Luciana Genro

Futebol é coisa de macho?

27 de dezembro de 2010 07h42

Recentemente o presidente da FIFA, Joseph Blatter, deu uma declaração que fez qualquer defensor dos Direitos Humanos ficar estupefatado! De acordo com o ilustríssimo mandante do futebol mundial, gays e lésbicas não deveriam ter relações sexuais durante a realização da Copa do Mundo de 2022, no Qatar. A fala de Blatter é inaceitável por vários motivos, destacamos dois.

Primeiro, porque o todo poderoso da FIFA usou da fala para tergiversar sobre a escolha do país árabe para sediar a Copa de 2022. O cerne da questão é o fato de o Qatar ser um dois muitos países, em sua maioria árabes e africanos, que tem leis que criminalizam a homossexualidade. Ser homossexual no Qatar é considerado crime passível de multa e prisão por 5 anos. Por isso, a escolha da FIFA deste país para ser sede da Copa do Mundo de 2022 é uma afronta aos Direitos Humanos. Mas nem a FIFA, nem a grande impressa deram repercussão ao caso. O Qatar ganha cada vez mais espaço no capitalismo contemporâneo e seus xeques e membros da família real, que controlam o estado e são a burguesia local, investem bilhões de dólares no futebol mundial, sendo donos de times como o Manchester City da Inglaterra ou patrocinando times como o Barcelona.

Segundo, porque com a declaração, o presidente da FIFA fez rodar o círculo que faz do esporte não uma prática social e emancipadora, mas, sim, um local em que os preconceitos são explicitados como algo natural, pois fazem parte do esporte, e em consequência não devem ser criticados, muito menos combatidos com seriedade.

As duas questões nos remetem à escalada cadê vez maior da mercantilização do esporte, em especial o futebol. É o mercado que, em última instância, dita os rumos desse bem cultural e se houver contradição, como no caso do Qatar, entre Direitos Humanos e Mercado, o primeiro será relegado!

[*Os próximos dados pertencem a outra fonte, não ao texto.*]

-- pv_equiv track=rewrite | github.com/softkleenex/arc-prize-2025-gold | direct_matcher.py | scale_grid
-- ===== SOURCE A (Python) =====
-- from typing import List, Dict, Tuple, Optional, Any
--
-- def scale_grid(grid: List[List], factor: int) -> List[List]:
--     """Scale grid by integer factor"""
--     h, w = len(grid), len(grid[0])
--     result = [[0] * (w * factor) for _ in range(h * factor)]
--
--     for i in range(h):
--         for j in range(w):
--             val = grid[i][j]
--             for di in range(factor):
--                 for dj in range(factor):
--                     result[i * factor + di][j * factor + dj] = val
--
--     return result
-- ===== SOURCE B (Python) =====
-- def scale_grid(grid, factor):
--     """Scale grid by integer factor"""
--     result = []
--     for row in grid:
--         expanded = [v for v in row for _ in range(factor)]
--         for _ in range(factor):
--             result.append(list(expanded))
--     return result
-- ===== Notes on version B (the rewrite author's own statement) =====
-- stated objective: simpler
-- what changed: Replaces the preallocated matrix filled cell-by-cell through a four-deep index-assignment loop with a single pass that expands each row once and appends factor copies of it (bulk list building instead of per-cell indexed writes).
-- outside the precondition, e.g. on scale_grid([[1], [2, 3]], 1): A returns [[1], [2]], B returns [[1], [2, 3]]
import Mathlib
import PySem

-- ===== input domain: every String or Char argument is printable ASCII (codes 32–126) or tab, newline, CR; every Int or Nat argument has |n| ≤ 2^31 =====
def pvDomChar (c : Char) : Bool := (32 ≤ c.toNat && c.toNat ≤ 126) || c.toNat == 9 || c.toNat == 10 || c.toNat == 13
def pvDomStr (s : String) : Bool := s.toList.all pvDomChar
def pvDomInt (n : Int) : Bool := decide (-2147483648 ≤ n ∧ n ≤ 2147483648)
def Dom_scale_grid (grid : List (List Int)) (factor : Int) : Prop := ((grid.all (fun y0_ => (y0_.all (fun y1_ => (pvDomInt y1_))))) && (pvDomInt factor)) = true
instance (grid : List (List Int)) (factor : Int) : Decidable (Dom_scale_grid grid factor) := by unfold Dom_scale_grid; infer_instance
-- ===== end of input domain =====

-- B replaces A's preallocated matrix and four-deep index assignment by expanding each
-- row once and appending factor copies of it (objective: simpler; return value only,
-- neither version mutates its arguments).

-- ===== PORT A =====
def scale_grid (grid : List (List Int)) (factor : Int) : List (List Int) :=
  let h := grid.length
  let w := (grid.headD []).length
  let result := List.replicate ((h * factor).toNat) (List.replicate (((w : Int) * factor).toNat) (0 : Int))
  (List.range h).foldl (fun res i =>
    (List.range w).foldl (fun res j =>
      let val := (grid.getD i []).getD j 0
      (List.range factor.toNat).foldl (fun res di =>
        (List.range factor.toNat).foldl (fun res dj =>
          res.modify (i * factor.toNat + di) (fun row => row.set (j * factor.toNat + dj) val)) res) res) res) result

-- ===== PORT B =====
def scale_grid_alt (grid : List (List Int)) (factor : Int) : List (List Int) :=
  grid.flatMap (fun row =>
    List.replicate factor.toNat (row.flatMap (fun v => List.replicate factor.toNat v)))

-- ===== PRECONDITION & SPEC =====
-- Pre_ excludes the empty grid and grids with a row shorter than the first (A raises
-- IndexError there) and, for positive factor only, grids with a row longer than the
-- first: on that malformed input A silently truncates the row to the first row's
-- width while B expands it whole, both defensible readings (for factor <= 0 both
-- return [] on any such grid, so those stay inside).
def Pre_scale_grid (grid : List (List Int)) (factor : Int) : Prop :=
  grid ≠ [] ∧ (∀ row ∈ grid, (grid.headD []).length ≤ row.length) ∧
    (0 < factor → ∀ row ∈ grid, row.length = (grid.headD []).length)
instance (grid : List (List Int)) (factor : Int) : Decidable (Pre_scale_grid grid factor) := by
  unfold Pre_scale_grid; infer_instance

def pvWitness_scale_grid : List (List Int) × Int := ([[1, 2], [3, 4]], 2)

def Spec_scale_grid (grid : List (List Int)) (factor : Int) (out : List (List Int)) : Prop := out = scale_grid_alt grid factor
instance (grid : List (List Int)) (factor : Int) (out : List (List Int)) : Decidable (Spec_scale_grid grid factor out) := by unfold Spec_scale_grid; infer_instance

-- ===== CLAIM (what is proved, stated in full; the proofs are below) =====
def Claim_equal_scale_grid : Prop := ∀ (grid : List (List Int)) (factor : Int), Dom_scale_grid grid factor → Pre_scale_grid grid factor → Spec_scale_grid grid factor (scale_grid grid factor)

-- ===== LEMMAS AND PROOFS =====

-- modify at an index past a prefix acts on the suffix
theorem pv_modify_append_right {α : Type} (s t : List α) (k : Nat) (g : α → α) :
    (s ++ t).modify (s.length + k) g = s ++ t.modify k g := by
  induction s with
  | nil => simp
  | cons a s ih => simpa [Nat.succ_add] using ih

-- a fold of modifications of ONE row is the modification by the folded row function
theorem pv_fold_modify_same {α : Type} (l : List Nat) (r : Nat)
    (g : Nat → α → α) (m : List α) :
    l.foldl (fun m dj => m.modify r (g dj)) m
      = m.modify r (fun row => l.foldl (fun row dj => g dj row) row) := by
  induction l generalizing m with
  | nil => exact (List.modify_id _ _).symm
  | cons x l ih =>
    rw [List.foldl_cons, ih, List.modify_modify_eq]
    simp only [List.foldl_cons]
    rfl

-- the innermost dj-loop: writing v at positions pre.length + 0 … pre.length + f - 1
theorem pv_fold_set_block (f : Nat) (pre suf : List Int) (c : Nat) (v : Int)
    (hc : c = pre.length) (hf : f ≤ suf.length) :
    (List.range f).foldl (fun r dj => r.set (c + dj) v) (pre ++ suf)
      = pre ++ List.replicate f v ++ suf.drop f := by
  subst hc
  induction f generalizing pre suf with
  | zero => simp
  | succ f ih =>
    rw [List.range_succ, List.foldl_append]
    rw [ih _ _ (Nat.le_of_succ_le hf)]
    simp only [List.foldl_cons, List.foldl_nil]
    rw [List.append_assoc, List.set_append_right _ _ (by simp)]
    rw [show pre.length + f - pre.length = f by omega]
    rw [List.set_append_right _ _ (by simp)]
    simp only [List.length_replicate, Nat.sub_self]
    have hdrop : suf.drop f = suf[f] :: suf.drop (f + 1) :=
      List.drop_eq_getElem_cons (by omega)
    rw [hdrop, List.set_cons_zero, List.replicate_succ' (n := f)]
    simp [List.append_assoc]

-- the di-loop: applies g once to each of the first f copies in the middle block
theorem pv_fold_modify_block (f n : Nat) (done rest : List (List Int))
    (p : List Int) (g : List Int → List Int) (c : Nat)
    (hc : c = done.length) (hf : f ≤ n) :
    (List.range f).foldl (fun m di => m.modify (c + di) g)
        (done ++ List.replicate n p ++ rest)
      = done ++ List.replicate f (g p) ++ List.replicate (n - f) p ++ rest := by
  subst hc
  induction f with
  | zero => simp
  | succ f ih =>
    rw [List.range_succ, List.foldl_append, ih (Nat.le_of_succ_le hf)]
    simp only [List.foldl_cons, List.foldl_nil]
    have hrep : List.replicate (n - f) p = p :: List.replicate (n - (f + 1)) p := by
      have : n - f = (n - (f + 1)) + 1 := by omega
      rw [this, List.replicate_succ]
    rw [List.append_assoc (done ++ List.replicate f (g p)),
        show done.length + f = (done ++ List.replicate f (g p)).length + 0 by simp,
        pv_modify_append_right, hrep, List.cons_append, List.modify_zero_cons]
    simp [List.replicate_succ' (n := f), List.append_assoc]

-- the j-loop for one source row i (dj-loop already folded into one row update):
-- builds the expanded row inside all f copies of the block
theorem pv_fold_row (f : Nat) (row : List Int) (n j0 : Nat)
    (done rest : List (List Int)) (pre suf : List Int) (c : Nat)
    (hc : c = done.length)
    (hpre : pre.length = j0 * f) (hsuf : n * f ≤ suf.length)
    (hn : j0 + n ≤ row.length) :
    (List.range' j0 n).foldl (fun res j =>
        (List.range f).foldl (fun res di =>
          res.modify (c + di) (fun r =>
            (List.range f).foldl (fun r dj => r.set (j * f + dj) (row.getD j 0)) r)) res)
      (done ++ List.replicate f (pre ++ suf) ++ rest)
      = done ++ List.replicate f (pre ++ ((row.drop j0).take n).flatMap
          (fun v => List.replicate f v) ++ suf.drop (n * f)) ++ rest := by
  subst hc
  induction n generalizing j0 pre suf with
  | zero => simp
  | succ n ih =>
    rw [List.range'_succ, List.foldl_cons]
    rw [pv_fold_modify_block f f done rest (pre ++ suf) _ done.length rfl (Nat.le_refl f)]
    simp only [Nat.sub_self, List.replicate_zero, List.append_nil]
    have hset : (List.range f).foldl
        (fun r dj => r.set (j0 * f + dj) (row.getD j0 0)) (pre ++ suf)
        = pre ++ List.replicate f (row.getD j0 0) ++ suf.drop f :=
      pv_fold_set_block f pre suf (j0 * f) (row.getD j0 0) hpre.symm (by nlinarith)
    rw [hset]
    rw [ih (j0 + 1) (pre ++ List.replicate f (row.getD j0 0)) (suf.drop f)
        (by simp [hpre]; ring)
        (by simpa using Nat.le_sub_of_add_le (by nlinarith : n * f + f ≤ suf.length))
        (by omega)]
    have hrow : row.drop j0 = row[j0] :: row.drop (j0 + 1) :=
      List.drop_eq_getElem_cons (by omega)
    have hget : row.getD j0 0 = row[j0] := List.getD_eq_getElem row 0 (by omega)
    rw [hget, hrow, List.take_succ_cons, List.flatMap_cons]
    simp only [List.drop_drop, List.append_assoc]
    rw [show f + n * f = (n + 1) * f by ring]

-- the i-loop: each source row becomes f copies of its expansion
theorem pv_fold_grid (f w : Nat) (grid : List (List Int)) (n i0 : Nat)
    (done : List (List Int))
    (hdone : done.length = i0 * f)
    (hrows : ∀ i, i0 ≤ i → i < i0 + n → (grid.getD i []).length = w)
    (hn : i0 + n ≤ grid.length) :
    (List.range' i0 n).foldl (fun res i =>
        (List.range w).foldl (fun res j =>
          (List.range f).foldl (fun res di =>
            res.modify (i * f + di) (fun r =>
              (List.range f).foldl (fun r dj =>
                r.set (j * f + dj) ((grid.getD i []).getD j 0)) r)) res) res)
      (done ++ List.replicate (n * f) (List.replicate (w * f) (0 : Int)))
      = done ++ ((grid.drop i0).take n).flatMap
          (fun row => List.replicate f (row.flatMap (fun v => List.replicate f v))) := by
  induction n generalizing i0 done with
  | zero => simp
  | succ n ih =>
    rw [List.range'_succ, List.foldl_cons]
    have hsplit : List.replicate ((n + 1) * f) (List.replicate (w * f) (0 : Int))
        = List.replicate f (List.replicate (w * f) (0 : Int))
          ++ List.replicate (n * f) (List.replicate (w * f) (0 : Int)) := by
      rw [← List.replicate_add]; ring_nf
    rw [hsplit, ← List.append_assoc]
    have hrw : (grid.getD i0 []).length = w := hrows i0 (Nat.le_refl _) (by omega)
    have step := pv_fold_row f (grid.getD i0 []) w 0 done
        (List.replicate (n * f) (List.replicate (w * f) (0 : Int)))
        [] (List.replicate (w * f) (0 : Int)) (i0 * f)
        hdone.symm (by simp) (by simp [Nat.mul_comm]) (by omega)
    simp only [List.nil_append] at step
    rw [← List.range_eq_range'] at step
    rw [step]
    simp only [List.drop_zero, List.take_of_length_le (le_of_eq hrw),
      List.drop_replicate, Nat.sub_self, List.replicate_zero, List.append_nil]
    have hdrop : grid.drop i0 = grid[i0] :: grid.drop (i0 + 1) :=
      List.drop_eq_getElem_cons (by omega)
    rw [ih (i0 + 1)
        (done ++ List.replicate f ((grid.getD i0 []).flatMap (fun v => List.replicate f v)))
        (by simp [hdone]; ring)
        (fun i h1 h2 => hrows i (by omega) (by omega)) (by omega)]
    rw [hdrop, List.take_succ_cons, List.flatMap_cons]
    simp [List.getD, List.getElem?_eq_getElem (show i0 < grid.length by omega),
      List.append_assoc]

-- ===== VERDICT (by name: the statement is the Claim_ definition above) =====
theorem scale_grid_spec : Claim_equal_scale_grid := by
  intro grid factor _ hpre
  obtain ⟨hne, -, hrectp⟩ := hpre
  simp only [Spec_scale_grid, scale_grid, scale_grid_alt]
  by_cases hfac : factor ≤ 0
  · -- factor ≤ 0: A's preallocation is empty and no write happens; B emits no copies
    have hf0 : factor.toNat = 0 := by omega
    have hneg : ((grid.length : Int)) * factor ≤ 0 := by
      nlinarith [Int.natCast_nonneg grid.length]
    have hh0 : ((grid.length : Int) * factor).toNat = 0 := by omega
    simp [hf0, hh0]
  · have hrect := hrectp (by omega)
    have hf : (0 : Int) ≤ factor := by omega
    have hcast : (factor : Int) = ((factor.toNat : Nat) : Int) :=
      (Int.toNat_of_nonneg hf).symm
    have hh : ((grid.length : Int) * factor).toNat = grid.length * factor.toNat := by
      conv_lhs => rw [hcast]
      rw [← Nat.cast_mul, Int.toNat_natCast]
    have hw : (((grid.headD []).length : Int) * factor).toNat
        = (grid.headD []).length * factor.toNat := by
      conv_lhs => rw [hcast]
      rw [← Nat.cast_mul, Int.toNat_natCast]
    rw [hh, hw]
    simp only [pv_fold_modify_same]
    have main := pv_fold_grid factor.toNat (grid.headD []).length grid grid.length 0 []
      (by simp)
      (fun i _ hi => by
        have hi' : i < grid.length := by omega
        rw [List.getD_eq_getElem grid [] hi']
        exact hrect _ (List.getElem_mem hi'))
      (by simp)
    simp only [List.nil_append, List.drop_zero, List.take_length] at main
    rw [← List.range_eq_range'] at main
    rw [main]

Daí vem à cabeça uma pergunta: Qual a função social do esporte nesse contexto? Ele que deveria educar, é utilizado como meio de reprodução de uma sociedade arcaica e conservadora e como disse o ex-jogador da NBA Jonh Amaechi, que se declarou homossexual em 2007, de uma “ignorância Neandertal”.

Nesse sentido, é deplorável a utilização de um elemento da cultura corporal na busca da alienação e na propagação de uma sociedade preconceituosa. E, senhor Blatter, seu pedido de desculpas feito dias depois da fala de pouco vale, pois, de novo, é um tergiversar. O essencial é que o futebol não pode ir contra o mercado e seus interesses e suas desculpas não tocam nesse ponto.

Atualmente é mais do que necessário dizer que o futebol até pode ser para macho! Mas também é para Mulheres, Gays, Negros, Brancos, Índios, Mestiços, enfim. Futebol é um bem cultural e de todos que queiram!

Por fim, a escolha do Qatar como sede da Copa só realça a urgente necessidade de leis internacionais que punam a criminalização da homossexualidade e os países que a praticam.